TASK STATEMENT.
Select the lines of the records containing the word "pvStep" and list them.

PROVIDED DATA.
theorem pvPred_inv (magic : Int) (mu lam : Nat) (h : pvSpecLM magic mu lam) :
    ∀ fuel k, k < lam → lam - 1 - k < fuel →
      pvPred magic (pvG magic mu) (pvG magic (mu + k)) fuel = pvG magic (mu + lam - 1) := by
  intro fuel
  induction fuel with
  | zero => intro k _ hfuel; have := h.1; omega
  | succ fuel ih =>
    intro k hk hfuel
    rw [pvPred]
    by_cases hc : pvStep magic (pvG magic (mu + k)) = pvG magic mu
    · have hc' : pvG magic (mu + k + 1) = pvG magic mu := by rw [pvG_succ]; exact hc
      have hkl : k + 1 = lam := by
        by_contra hne
        exact pv_inj magic mu lam h mu (mu + k + 1) (by omega) (by omega) hc'.symm
      rw [if_pos hc, show mu + lam - 1 = mu + k by omega]
    · rw [if_neg hc]
      have hne : k + 1 ≠ lam := by
        intro he
        apply hc
        have : pvG magic (mu + k + 1) = pvG magic mu := by
          rw [show mu + k + 1 = mu + lam by omega]; exact h.2.1
        rw [← this, pvG_succ]
      have e : pvStep magic (pvG magic (mu + k)) = pvG magic (mu + (k + 1)) := by
        rw [show mu + (k + 1) = (mu + k) + 1 by ring, pvG_succ]
      rw [e]
      exact ih (k + 1) (by omega) (by omega)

SOLUTION FOR THIS TASK.
    by_cases hc : pvStep magic (pvG magic (mu + k)) = pvG magic mu
      have e : pvStep magic (pvG magic (mu + k)) = pvG magic (mu + (k + 1)) := by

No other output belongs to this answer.